Verbatim, and with nothing else, reproduce the data below from its first line through the line containing "-- A's while".

+---+

-- B replaces A's scan over run lengths by counting odd divisors of N (alternative algorithm, similar cost).

-- ===== PORT A =====
-- A's while loop over k; the loop only ever sees k ≥ 1 and, under the loop guard,
-- N - k(k-1)//2 > 0, so Nat arithmetic (with n = N.toNat) is exact for Python's //, %, -.
-- For N ≤ 0 the guard 0 < n is false at k = 1 exactly as Python's k*(k-1)//2 < N is.
def pvLoopA (n : Nat) (k : Nat) (count : Int) : Int :=
  if k * (k - 1) / 2 < n then
    pvLoopA n (k + 1) (if (n - k * (k - 1) / 2) % k = 0 then count + 1 else count)
  else count
termination_by n + 1 - k
decreasing_by
  have hk : k - 1 ≤ k * (k - 1) / 2 := by
    rcases Nat.lt_or_ge k 2 with h | h
    · interval_cases k <;> simp
    · exact (Nat.le_div_iff_mul_le (by omega)).2 (by nlinarith)
  omega

def magicalSequence (N : Int) : Int := pvLoopA N.toNat 1 0

-- ===== PORT B =====
-- Source B's first while loop: strip even factors (only reached with M ≥ 1; the 0 < m
-- conjunct is a totality guard that is true on every reachable state).
def pvOddPart (m : Nat) : Nat :=
  if m % 2 = 0 ∧ 0 < m then pvOddPart (m / 2) else m
termination_by m
decreasing_by omega

-- Source B's second while loop: trial division up to the square root.
def pvCountDiv (M : Nat) (d : Nat) (count : Int) : Int :=
  if d * d ≤ M then
    pvCountDiv M (d + 1)
      (if M % d = 0 then (if d * d < M then count + 2 else count + 1) else count)
  else count
termination_by M + 1 - d
decreasing_by
  have : d ≤ d * d := by
    rcases Nat.eq_zero_or_pos d with h | h
    · simp [h]
    · exact Nat.le_mul_of_pos_left d h
  omega

def magicalSequence_alt (N : Int) : Int :=
  if N ≤ 0 then 0 else pvCountDiv (pvOddPart N.toNat) 1 0

-- ===== PRECONDITION & SPEC =====
def Spec_magicalSequence (N : Int) (out : Int) : Prop := out = magicalSequence_alt N
instance (N : Int) (out : Int) : Decidable (Spec_magicalSequence N out) := by unfold Spec_magicalSequence; infer_instance

-- ===== CLAIM (what is proved, stated in full; the proofs are below) =====
def Claim_equal_magicalSequence : Prop := ∀ (N : Int), Dom_magicalSequence N → Spec_magicalSequence N (magicalSequence N)

-- ===== LEMMAS AND PROOFS =====

-- A run length k is counted by A iff Valid n k.
abbrev pvValid (n k : Nat) : Prop := k * (k - 1) / 2 < n ∧ (n - k * (k - 1) / 2) % k = 0

theorem pv_tri_lb (k : Nat) : k - 1 ≤ k * (k - 1) / 2 := by
  rcases Nat.lt_or_ge k 2 with h | h
  · interval_cases k <;> simp
  · exact (Nat.le_div_iff_mul_le (by omega)).2 (by nlinarith)

theorem pvLoopA_count (n : Nat) : ∀ k count, 1 ≤ k →
    pvLoopA n k count = count + (((Finset.Ico k (n + 1)).filter (fun j => pvValid n j)).card : Int) := by
  suffices H : ∀ m k count, n + 1 - k ≤ m → 1 ≤ k →
      pvLoopA n k count = count + (((Finset.Ico k (n + 1)).filter (fun j => pvValid n j)).card : Int) by
    intro k count hk; exact H (n + 1 - k) k count le_rfl hk
  intro m
  induction m with
  | zero =>
    intro k count hm hk
    rw [pvLoopA]
    have hkn : ¬ k * (k - 1) / 2 < n := by
      intro h
      have := pv_tri_lb k
      omega
    rw [if_neg hkn]
    have : Finset.Ico k (n + 1) = ∅ := by
      apply Finset.Ico_eq_empty; omega
    simp [this]
  | succ m ih =>
    intro k count hm hk
    rw [pvLoopA]
    by_cases hg : k * (k - 1) / 2 < n
    · rw [if_pos hg]
      have hkn : k ≤ n := by have := pv_tri_lb k; omega
      have hsplit : Finset.Ico k (n + 1) = insert k (Finset.Ico (k + 1) (n + 1)) := by
        apply Finset.ext; intro j
        simp only [Finset.mem_Ico, Finset.mem_insert]
        omega
      have hnot : k ∉ Finset.Ico (k + 1) (n + 1) := by simp
      have hvk : pvValid n k ↔ (n - k * (k - 1) / 2) % k = 0 := by
        unfold pvValid; exact ⟨fun h => h.2, fun h => ⟨hg, h⟩⟩
      rw [ih (k + 1) _ (by omega) (by omega), hsplit, Finset.filter_insert]
      by_cases hc : (n - k * (k - 1) / 2) % k = 0
      · rw [if_pos hc, if_pos (hvk.mpr hc),
            Finset.card_insert_of_notMem (fun h => hnot (Finset.mem_of_mem_filter k h))]
        push_cast; ring
      · rw [if_neg hc, if_neg (fun h => hc (hvk.mp h))]
    · rw [if_neg hg]
      have hempty : ((Finset.Ico k (n + 1)).filter (fun j => pvValid n j)) = ∅ := by
        apply Finset.filter_eq_empty_iff.mpr
        intro j hj hv
        have hjk : k ≤ j := (Finset.mem_Ico.mp hj).1
        have : k * (k - 1) / 2 ≤ j * (j - 1) / 2 :=
          Nat.div_le_div_right (Nat.mul_le_mul hjk (by omega))
        exact hg (lt_of_le_of_lt this hv.1)
      simp [hempty]

theorem pvOddPart_odd (m : Nat) (hm : 0 < m) : Odd (pvOddPart m) ∧ pvOddPart m ∣ m := by
  induction m using Nat.strong_induction_on with
  | _ m ih =>
    rw [pvOddPart]
    by_cases h : m % 2 = 0 ∧ 0 < m
    · rw [if_pos h]
      have h2 : m / 2 < m := Nat.div_lt_self hm (by omega)
      have hpos : 0 < m / 2 := by omega
      obtain ⟨ho, hdvd⟩ := ih (m / 2) h2 hpos
      exact ⟨ho, hdvd.trans (Nat.div_dvd_of_dvd (Nat.dvd_of_mod_eq_zero h.1))⟩
    · rw [if_neg h]
      exact ⟨Nat.odd_iff.mpr (by omega), dvd_rfl⟩

theorem pvOddPart_dvd (m d : Nat) (hm : 0 < m) (hd : Odd d) (h : d ∣ m) : d ∣ pvOddPart m := by
  induction m using Nat.strong_induction_on with
  | _ m ih =>
    rw [pvOddPart]
    by_cases he : m % 2 = 0 ∧ 0 < m
    · rw [if_pos he]
      have h2 : m / 2 < m := Nat.div_lt_self hm (by omega)
      have hpos : 0 < m / 2 := by omega
      apply ih (m / 2) h2 hpos
      have hm2 : m = 2 * (m / 2) := by omega
      have hcop : Nat.Coprime d 2 := Nat.coprime_two_right.mpr hd
      exact (Nat.Coprime.dvd_of_dvd_mul_left hcop (hm2 ▸ h))
    · rw [if_neg he]; exact h

def pvSmall (M : Nat) : Finset Nat := M.divisors.filter (fun j => j * j < M)
def pvPerf (M : Nat) : Finset Nat := M.divisors.filter (fun j => j * j = M)
def pvLarge (M : Nat) : Finset Nat := M.divisors.filter (fun j => M < j * j)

+---+

• Task answer:
-- B replaces A's scan over run lengths by counting odd divisors of N (alternative algorithm, similar cost).

-- ===== PORT A =====
-- A's while loop over k; the loop only ever sees k ≥ 1 and, under the loop guard,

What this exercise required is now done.